Exercise goal: Which lines of the data below include the string "what"? Return each of them.

Extracted data entries:
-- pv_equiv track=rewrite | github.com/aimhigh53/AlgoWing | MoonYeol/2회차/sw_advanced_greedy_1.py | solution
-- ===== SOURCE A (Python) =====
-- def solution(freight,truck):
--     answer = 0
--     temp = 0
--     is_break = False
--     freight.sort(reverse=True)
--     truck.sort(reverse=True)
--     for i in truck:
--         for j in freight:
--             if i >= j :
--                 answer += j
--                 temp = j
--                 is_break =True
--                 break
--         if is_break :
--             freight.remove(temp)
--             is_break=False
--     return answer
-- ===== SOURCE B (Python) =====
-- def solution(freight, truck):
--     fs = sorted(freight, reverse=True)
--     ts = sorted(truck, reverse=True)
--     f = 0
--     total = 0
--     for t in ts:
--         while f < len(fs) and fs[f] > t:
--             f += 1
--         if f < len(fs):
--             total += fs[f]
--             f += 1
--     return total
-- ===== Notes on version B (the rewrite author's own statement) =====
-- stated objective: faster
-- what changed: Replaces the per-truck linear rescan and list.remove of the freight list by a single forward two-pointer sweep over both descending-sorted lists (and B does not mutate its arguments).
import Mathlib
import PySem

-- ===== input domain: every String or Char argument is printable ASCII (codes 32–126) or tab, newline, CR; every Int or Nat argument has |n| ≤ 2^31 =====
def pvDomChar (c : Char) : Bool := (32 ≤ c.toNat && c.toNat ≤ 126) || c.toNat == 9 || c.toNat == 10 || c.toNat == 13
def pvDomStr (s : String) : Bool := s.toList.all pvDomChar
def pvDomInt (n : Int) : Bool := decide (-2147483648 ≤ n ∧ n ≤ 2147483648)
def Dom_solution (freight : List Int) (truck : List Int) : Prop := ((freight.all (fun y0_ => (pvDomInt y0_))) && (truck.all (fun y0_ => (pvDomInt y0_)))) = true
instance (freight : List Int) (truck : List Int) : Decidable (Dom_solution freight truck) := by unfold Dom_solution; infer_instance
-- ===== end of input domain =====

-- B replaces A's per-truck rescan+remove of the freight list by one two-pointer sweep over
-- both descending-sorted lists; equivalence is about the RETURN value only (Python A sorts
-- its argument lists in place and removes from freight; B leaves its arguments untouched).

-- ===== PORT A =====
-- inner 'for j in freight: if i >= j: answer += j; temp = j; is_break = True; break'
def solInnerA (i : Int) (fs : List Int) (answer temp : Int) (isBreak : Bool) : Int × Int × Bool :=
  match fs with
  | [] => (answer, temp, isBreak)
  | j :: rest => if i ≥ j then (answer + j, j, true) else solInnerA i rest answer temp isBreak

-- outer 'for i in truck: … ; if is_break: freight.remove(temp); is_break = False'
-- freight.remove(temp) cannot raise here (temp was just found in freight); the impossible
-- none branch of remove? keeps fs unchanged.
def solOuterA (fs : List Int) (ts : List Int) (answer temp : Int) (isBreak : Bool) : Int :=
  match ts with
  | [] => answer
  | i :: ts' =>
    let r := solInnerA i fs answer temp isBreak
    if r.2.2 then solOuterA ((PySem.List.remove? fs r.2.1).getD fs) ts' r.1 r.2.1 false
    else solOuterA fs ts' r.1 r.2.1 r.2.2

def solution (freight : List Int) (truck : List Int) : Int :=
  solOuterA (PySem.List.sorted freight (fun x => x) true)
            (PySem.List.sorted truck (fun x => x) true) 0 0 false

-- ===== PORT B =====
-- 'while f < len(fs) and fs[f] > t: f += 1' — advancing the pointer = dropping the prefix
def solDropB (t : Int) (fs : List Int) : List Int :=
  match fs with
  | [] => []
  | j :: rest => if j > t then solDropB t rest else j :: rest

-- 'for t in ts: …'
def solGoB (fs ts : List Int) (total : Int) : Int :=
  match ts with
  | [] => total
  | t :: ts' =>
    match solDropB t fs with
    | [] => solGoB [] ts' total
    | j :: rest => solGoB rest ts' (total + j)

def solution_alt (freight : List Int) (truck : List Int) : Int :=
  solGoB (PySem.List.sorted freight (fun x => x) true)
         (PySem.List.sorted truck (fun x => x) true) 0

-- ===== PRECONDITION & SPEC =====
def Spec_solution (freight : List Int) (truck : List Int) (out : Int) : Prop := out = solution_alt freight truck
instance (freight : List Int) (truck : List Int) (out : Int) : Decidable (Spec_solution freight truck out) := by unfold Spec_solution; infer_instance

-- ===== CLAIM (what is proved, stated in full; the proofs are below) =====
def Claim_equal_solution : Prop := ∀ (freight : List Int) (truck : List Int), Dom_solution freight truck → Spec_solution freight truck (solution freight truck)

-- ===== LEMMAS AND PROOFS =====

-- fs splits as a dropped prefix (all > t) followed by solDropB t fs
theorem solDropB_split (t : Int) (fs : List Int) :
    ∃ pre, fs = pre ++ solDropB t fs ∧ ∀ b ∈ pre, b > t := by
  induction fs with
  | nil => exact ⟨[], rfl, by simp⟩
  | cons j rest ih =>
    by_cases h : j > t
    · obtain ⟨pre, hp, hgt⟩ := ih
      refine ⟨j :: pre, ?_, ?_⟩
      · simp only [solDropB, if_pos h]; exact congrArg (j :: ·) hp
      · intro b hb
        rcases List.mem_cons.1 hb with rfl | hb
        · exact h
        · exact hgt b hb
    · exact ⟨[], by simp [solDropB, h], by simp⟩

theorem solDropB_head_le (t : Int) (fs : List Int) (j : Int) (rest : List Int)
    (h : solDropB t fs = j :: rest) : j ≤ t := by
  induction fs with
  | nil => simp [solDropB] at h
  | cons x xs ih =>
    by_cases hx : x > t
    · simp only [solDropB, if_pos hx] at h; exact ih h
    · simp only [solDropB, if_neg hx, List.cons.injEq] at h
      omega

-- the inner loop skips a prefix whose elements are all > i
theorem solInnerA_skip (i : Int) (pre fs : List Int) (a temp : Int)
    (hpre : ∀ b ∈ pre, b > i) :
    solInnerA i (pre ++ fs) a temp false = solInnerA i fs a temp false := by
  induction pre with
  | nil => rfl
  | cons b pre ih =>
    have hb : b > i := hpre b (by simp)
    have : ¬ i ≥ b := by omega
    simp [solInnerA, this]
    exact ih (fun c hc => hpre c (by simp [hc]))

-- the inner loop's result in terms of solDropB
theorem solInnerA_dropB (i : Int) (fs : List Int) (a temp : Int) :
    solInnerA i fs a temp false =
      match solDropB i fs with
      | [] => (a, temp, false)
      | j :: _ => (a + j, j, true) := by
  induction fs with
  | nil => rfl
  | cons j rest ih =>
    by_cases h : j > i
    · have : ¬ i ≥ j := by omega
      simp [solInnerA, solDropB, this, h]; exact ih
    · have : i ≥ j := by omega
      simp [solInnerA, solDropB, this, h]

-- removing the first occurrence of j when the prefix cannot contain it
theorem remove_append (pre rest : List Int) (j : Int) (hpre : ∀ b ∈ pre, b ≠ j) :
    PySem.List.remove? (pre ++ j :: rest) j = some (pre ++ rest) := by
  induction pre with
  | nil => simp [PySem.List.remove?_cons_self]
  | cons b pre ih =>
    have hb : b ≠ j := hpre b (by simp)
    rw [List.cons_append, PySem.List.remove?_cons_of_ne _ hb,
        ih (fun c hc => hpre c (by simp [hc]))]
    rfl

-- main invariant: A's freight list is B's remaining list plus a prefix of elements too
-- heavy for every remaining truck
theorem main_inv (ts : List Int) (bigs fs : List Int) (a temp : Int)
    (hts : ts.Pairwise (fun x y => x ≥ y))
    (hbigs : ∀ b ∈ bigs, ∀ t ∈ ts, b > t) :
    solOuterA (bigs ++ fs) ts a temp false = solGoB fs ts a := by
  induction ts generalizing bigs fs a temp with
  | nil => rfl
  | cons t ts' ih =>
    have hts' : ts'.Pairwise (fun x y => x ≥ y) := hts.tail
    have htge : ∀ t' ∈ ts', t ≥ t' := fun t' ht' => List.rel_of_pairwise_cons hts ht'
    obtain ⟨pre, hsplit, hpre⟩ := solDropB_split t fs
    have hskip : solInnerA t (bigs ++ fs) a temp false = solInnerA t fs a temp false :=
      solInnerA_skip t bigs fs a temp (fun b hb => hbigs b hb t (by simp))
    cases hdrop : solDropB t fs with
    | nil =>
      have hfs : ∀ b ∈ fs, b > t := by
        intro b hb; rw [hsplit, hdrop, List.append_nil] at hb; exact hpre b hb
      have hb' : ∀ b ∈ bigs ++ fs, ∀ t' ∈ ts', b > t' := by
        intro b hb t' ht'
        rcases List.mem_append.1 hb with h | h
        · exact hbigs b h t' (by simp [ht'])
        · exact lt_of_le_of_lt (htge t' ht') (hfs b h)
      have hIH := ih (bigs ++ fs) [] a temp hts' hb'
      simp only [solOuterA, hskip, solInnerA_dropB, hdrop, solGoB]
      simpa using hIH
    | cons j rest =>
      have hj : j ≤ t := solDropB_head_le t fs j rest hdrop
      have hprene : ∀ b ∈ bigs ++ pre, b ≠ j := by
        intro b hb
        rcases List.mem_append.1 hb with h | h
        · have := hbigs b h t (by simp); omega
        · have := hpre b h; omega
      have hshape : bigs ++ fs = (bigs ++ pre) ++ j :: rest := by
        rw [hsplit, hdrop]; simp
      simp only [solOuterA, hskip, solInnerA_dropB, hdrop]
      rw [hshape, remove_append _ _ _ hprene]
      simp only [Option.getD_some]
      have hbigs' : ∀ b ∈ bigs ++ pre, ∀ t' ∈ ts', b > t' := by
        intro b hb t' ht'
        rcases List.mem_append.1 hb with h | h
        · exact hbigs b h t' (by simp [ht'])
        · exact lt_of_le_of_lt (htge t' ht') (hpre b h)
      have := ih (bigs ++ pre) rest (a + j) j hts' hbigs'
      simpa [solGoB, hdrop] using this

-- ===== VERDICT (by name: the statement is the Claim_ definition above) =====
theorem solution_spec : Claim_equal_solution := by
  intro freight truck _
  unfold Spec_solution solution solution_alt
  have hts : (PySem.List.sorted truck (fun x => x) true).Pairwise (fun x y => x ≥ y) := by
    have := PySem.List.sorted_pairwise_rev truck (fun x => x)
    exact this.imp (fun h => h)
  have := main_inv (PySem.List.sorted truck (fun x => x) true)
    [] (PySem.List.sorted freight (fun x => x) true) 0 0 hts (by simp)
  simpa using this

Answer to this task:
-- what changed: Replaces the per-truck linear rescan and list.remove of the freight list by a single forward two-pointer sweep over both descending-sorted lists (and B does not mutate its arguments).
-- ===== CLAIM (what is proved, stated in full; the proofs are below) =====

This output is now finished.